##### Exercise material #####
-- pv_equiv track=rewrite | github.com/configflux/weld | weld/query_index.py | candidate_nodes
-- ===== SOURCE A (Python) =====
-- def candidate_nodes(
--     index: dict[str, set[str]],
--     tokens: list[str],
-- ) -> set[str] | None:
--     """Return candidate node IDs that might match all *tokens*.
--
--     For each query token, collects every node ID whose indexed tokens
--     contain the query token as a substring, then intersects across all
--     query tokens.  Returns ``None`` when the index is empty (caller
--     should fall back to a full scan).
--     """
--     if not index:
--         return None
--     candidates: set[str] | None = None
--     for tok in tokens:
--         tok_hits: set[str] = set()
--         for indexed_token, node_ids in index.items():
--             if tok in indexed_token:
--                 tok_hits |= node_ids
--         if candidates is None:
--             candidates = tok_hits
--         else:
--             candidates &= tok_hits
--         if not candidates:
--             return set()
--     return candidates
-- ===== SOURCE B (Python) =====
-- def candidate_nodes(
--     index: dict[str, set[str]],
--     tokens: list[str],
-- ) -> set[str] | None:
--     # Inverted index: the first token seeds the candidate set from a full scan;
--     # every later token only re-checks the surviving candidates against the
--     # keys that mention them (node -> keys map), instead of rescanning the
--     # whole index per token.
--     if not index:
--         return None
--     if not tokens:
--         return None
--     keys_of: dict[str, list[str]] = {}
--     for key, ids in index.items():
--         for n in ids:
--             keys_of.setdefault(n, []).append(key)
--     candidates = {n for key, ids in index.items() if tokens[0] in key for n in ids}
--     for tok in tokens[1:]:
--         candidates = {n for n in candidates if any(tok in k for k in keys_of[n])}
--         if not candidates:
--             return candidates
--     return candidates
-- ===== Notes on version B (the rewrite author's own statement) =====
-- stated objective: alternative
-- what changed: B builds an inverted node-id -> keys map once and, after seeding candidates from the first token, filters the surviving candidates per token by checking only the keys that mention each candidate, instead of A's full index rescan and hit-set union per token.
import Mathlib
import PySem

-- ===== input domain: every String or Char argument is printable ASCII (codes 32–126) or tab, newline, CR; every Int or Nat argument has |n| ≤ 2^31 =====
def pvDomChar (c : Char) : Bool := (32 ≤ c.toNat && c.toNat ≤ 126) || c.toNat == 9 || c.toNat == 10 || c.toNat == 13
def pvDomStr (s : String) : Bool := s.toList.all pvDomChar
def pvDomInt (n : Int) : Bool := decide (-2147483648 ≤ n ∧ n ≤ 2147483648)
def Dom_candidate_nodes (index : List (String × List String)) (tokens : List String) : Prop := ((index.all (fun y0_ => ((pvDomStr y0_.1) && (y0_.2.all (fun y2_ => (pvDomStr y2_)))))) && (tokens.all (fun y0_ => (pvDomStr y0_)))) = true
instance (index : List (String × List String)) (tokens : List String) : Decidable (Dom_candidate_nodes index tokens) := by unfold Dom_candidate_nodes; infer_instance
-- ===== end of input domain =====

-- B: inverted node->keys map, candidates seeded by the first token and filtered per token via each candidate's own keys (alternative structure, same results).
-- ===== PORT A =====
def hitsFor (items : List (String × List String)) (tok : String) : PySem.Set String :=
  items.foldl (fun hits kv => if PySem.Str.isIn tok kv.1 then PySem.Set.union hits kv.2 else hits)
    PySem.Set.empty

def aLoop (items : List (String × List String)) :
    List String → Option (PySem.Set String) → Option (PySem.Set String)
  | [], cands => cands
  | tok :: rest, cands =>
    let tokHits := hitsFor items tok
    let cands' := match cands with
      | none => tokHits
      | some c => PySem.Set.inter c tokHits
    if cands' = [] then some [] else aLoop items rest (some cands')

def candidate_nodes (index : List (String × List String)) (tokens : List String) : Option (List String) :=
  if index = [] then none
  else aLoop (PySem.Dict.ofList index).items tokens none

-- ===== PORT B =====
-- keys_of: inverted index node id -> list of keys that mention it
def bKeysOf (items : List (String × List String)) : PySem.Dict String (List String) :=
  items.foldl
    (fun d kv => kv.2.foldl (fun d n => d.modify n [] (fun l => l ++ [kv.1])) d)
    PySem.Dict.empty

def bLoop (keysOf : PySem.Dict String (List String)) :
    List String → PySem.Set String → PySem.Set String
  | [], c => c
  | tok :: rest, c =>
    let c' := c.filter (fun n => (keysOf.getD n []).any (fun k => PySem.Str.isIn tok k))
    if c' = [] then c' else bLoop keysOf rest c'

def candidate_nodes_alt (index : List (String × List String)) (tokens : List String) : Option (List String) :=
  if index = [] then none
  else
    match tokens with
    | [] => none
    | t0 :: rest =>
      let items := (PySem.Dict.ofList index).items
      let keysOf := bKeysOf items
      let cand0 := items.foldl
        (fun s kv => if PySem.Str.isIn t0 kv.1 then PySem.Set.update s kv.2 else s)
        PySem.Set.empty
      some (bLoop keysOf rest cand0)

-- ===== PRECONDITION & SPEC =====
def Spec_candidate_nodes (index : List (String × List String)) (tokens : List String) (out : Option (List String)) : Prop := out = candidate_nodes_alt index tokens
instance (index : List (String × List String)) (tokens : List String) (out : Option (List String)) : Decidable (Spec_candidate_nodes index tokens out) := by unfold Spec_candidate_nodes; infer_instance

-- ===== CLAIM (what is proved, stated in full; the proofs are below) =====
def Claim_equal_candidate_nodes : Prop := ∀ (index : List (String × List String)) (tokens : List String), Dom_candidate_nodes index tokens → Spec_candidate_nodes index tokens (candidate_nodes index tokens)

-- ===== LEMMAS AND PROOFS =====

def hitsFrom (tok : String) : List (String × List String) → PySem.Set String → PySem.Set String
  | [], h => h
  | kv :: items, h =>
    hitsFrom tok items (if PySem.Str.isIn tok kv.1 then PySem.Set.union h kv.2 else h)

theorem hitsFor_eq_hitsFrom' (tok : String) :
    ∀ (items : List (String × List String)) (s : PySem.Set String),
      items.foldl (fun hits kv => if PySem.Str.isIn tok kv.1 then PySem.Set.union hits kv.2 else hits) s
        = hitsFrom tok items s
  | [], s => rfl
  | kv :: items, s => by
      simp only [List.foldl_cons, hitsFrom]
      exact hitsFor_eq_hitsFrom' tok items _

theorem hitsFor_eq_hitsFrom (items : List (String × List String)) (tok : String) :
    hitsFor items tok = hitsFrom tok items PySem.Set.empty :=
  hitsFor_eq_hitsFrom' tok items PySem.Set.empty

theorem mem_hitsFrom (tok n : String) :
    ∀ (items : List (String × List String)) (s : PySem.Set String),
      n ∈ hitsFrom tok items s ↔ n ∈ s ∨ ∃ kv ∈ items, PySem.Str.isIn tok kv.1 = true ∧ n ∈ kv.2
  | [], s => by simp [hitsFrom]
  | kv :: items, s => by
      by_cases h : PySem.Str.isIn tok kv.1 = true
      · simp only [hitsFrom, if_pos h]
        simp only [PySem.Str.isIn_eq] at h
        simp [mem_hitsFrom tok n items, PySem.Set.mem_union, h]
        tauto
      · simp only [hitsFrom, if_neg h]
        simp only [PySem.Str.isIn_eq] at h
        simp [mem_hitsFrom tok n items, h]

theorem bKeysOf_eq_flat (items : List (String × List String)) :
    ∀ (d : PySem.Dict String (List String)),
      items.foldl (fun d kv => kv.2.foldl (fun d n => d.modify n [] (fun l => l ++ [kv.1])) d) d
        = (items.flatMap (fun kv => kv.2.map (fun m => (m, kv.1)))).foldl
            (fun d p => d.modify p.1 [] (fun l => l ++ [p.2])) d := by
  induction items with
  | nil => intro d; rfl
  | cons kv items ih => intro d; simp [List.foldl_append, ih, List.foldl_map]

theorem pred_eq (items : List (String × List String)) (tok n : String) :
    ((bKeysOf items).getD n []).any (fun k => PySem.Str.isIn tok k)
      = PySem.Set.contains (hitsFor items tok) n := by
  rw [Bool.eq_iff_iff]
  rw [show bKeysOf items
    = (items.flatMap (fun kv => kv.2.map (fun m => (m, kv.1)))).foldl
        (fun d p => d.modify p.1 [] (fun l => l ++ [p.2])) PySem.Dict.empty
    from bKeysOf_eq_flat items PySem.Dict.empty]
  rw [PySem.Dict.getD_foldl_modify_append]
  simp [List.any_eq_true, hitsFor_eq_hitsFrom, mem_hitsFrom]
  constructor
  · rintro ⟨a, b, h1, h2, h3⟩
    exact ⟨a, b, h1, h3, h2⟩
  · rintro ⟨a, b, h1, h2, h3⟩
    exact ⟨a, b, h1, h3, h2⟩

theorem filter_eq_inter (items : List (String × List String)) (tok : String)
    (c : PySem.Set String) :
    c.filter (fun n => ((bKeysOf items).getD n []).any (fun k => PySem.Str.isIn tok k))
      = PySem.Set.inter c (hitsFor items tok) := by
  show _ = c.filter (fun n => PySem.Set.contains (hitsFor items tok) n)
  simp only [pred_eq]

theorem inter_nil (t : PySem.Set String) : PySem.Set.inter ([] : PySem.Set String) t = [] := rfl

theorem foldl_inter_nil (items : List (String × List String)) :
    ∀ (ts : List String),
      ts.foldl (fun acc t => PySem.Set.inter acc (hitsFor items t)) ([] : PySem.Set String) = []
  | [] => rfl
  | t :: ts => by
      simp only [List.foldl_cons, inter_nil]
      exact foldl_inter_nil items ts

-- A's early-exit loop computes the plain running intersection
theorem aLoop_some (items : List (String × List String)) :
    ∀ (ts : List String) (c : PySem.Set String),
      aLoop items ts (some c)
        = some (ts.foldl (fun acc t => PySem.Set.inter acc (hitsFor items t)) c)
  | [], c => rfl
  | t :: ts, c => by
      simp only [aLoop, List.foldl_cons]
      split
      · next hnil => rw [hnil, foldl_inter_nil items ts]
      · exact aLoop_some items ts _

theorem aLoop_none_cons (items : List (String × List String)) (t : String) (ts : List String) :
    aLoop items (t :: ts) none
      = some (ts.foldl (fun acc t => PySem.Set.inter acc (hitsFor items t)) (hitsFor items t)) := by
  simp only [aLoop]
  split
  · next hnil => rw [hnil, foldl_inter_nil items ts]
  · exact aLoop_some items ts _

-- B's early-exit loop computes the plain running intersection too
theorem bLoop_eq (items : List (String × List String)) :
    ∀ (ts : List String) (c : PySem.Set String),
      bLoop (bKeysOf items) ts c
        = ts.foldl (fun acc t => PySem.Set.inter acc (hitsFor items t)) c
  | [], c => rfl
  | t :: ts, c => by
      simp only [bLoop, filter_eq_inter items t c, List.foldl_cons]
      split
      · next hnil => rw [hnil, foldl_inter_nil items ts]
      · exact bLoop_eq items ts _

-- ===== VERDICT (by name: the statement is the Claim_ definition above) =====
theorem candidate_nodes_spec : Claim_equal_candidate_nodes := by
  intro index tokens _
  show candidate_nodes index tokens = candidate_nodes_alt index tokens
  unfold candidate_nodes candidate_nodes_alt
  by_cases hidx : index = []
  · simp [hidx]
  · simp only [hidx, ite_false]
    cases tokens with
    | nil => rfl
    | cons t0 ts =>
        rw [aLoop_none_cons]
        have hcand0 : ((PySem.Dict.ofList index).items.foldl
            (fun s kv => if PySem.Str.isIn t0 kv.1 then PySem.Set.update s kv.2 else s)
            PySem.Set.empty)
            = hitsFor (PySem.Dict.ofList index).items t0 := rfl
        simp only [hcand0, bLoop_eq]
#####
##### Exercise material #####
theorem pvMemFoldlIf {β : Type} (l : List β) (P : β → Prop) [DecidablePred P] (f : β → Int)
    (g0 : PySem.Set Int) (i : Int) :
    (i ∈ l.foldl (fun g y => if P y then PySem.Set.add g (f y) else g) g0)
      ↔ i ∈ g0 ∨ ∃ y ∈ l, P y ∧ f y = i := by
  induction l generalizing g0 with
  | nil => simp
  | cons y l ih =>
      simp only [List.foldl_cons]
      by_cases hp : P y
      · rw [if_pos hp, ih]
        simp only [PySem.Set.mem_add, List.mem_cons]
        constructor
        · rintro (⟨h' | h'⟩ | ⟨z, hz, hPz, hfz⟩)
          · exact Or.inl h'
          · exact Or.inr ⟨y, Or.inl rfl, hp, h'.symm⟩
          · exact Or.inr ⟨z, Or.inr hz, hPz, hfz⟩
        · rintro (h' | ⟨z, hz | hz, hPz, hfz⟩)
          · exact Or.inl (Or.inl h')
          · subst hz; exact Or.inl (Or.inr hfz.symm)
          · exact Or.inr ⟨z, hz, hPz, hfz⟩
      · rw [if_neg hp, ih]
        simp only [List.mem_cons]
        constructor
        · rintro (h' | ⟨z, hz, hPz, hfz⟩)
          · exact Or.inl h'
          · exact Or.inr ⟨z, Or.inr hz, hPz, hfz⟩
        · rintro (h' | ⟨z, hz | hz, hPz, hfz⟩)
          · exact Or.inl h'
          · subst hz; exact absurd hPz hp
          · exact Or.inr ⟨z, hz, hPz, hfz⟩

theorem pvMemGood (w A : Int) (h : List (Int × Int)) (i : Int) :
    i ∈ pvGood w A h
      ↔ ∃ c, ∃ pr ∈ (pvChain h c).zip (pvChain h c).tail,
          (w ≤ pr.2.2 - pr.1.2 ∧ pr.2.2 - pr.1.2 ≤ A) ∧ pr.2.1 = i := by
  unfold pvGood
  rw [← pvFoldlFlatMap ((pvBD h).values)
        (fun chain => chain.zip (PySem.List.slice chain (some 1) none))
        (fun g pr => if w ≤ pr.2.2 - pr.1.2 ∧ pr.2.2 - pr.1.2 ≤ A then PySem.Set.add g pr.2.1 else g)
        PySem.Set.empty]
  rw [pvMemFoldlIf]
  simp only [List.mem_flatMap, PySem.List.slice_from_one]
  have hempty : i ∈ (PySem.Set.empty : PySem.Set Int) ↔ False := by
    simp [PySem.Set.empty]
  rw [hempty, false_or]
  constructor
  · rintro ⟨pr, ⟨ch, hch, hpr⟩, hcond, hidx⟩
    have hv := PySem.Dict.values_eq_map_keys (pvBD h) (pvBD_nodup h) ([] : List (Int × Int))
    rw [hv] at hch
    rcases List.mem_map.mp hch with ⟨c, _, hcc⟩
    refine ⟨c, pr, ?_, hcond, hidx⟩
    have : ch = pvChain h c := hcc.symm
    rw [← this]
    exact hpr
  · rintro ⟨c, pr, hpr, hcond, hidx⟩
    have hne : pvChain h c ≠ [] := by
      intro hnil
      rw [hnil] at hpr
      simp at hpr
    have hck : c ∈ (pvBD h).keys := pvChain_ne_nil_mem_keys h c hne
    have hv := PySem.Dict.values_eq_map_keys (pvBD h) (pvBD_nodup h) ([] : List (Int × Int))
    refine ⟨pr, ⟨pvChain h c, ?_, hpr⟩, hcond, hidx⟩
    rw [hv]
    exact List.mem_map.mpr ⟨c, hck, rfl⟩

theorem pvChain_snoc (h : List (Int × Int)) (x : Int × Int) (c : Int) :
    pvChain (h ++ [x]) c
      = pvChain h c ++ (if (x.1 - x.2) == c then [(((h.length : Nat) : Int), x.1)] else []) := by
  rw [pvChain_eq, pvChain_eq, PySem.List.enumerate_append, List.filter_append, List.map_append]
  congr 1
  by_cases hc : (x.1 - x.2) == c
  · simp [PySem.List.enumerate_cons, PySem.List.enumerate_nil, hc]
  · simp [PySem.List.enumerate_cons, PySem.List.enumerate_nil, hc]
#####
## [Work request]
Look above for the line containing "theorem bLoop_eq (items" and the line containing "simp only [hcand0, bLoop_eq]". Transcribe both, with the lines between them, exactly.

## [Written answer]
theorem bLoop_eq (items : List (String × List String)) :
    ∀ (ts : List String) (c : PySem.Set String),
      bLoop (bKeysOf items) ts c
        = ts.foldl (fun acc t => PySem.Set.inter acc (hitsFor items t)) c
  | [], c => rfl
  | t :: ts, c => by
      simp only [bLoop, filter_eq_inter items t c, List.foldl_cons]
      split
      · next hnil => rw [hnil, foldl_inter_nil items ts]
      · exact bLoop_eq items ts _

-- ===== VERDICT (by name: the statement is the Claim_ definition above) =====
theorem candidate_nodes_spec : Claim_equal_candidate_nodes := by
  intro index tokens _
  show candidate_nodes index tokens = candidate_nodes_alt index tokens
  unfold candidate_nodes candidate_nodes_alt
  by_cases hidx : index = []
  · simp [hidx]
  · simp only [hidx, ite_false]
    cases tokens with
    | nil => rfl
    | cons t0 ts =>
        rw [aLoop_none_cons]
        have hcand0 : ((PySem.Dict.ofList index).items.foldl
            (fun s kv => if PySem.Str.isIn t0 kv.1 then PySem.Set.update s kv.2 else s)
            PySem.Set.empty)
            = hitsFor (PySem.Dict.ofList index).items t0 := rfl
        simp only [hcand0, bLoop_eq]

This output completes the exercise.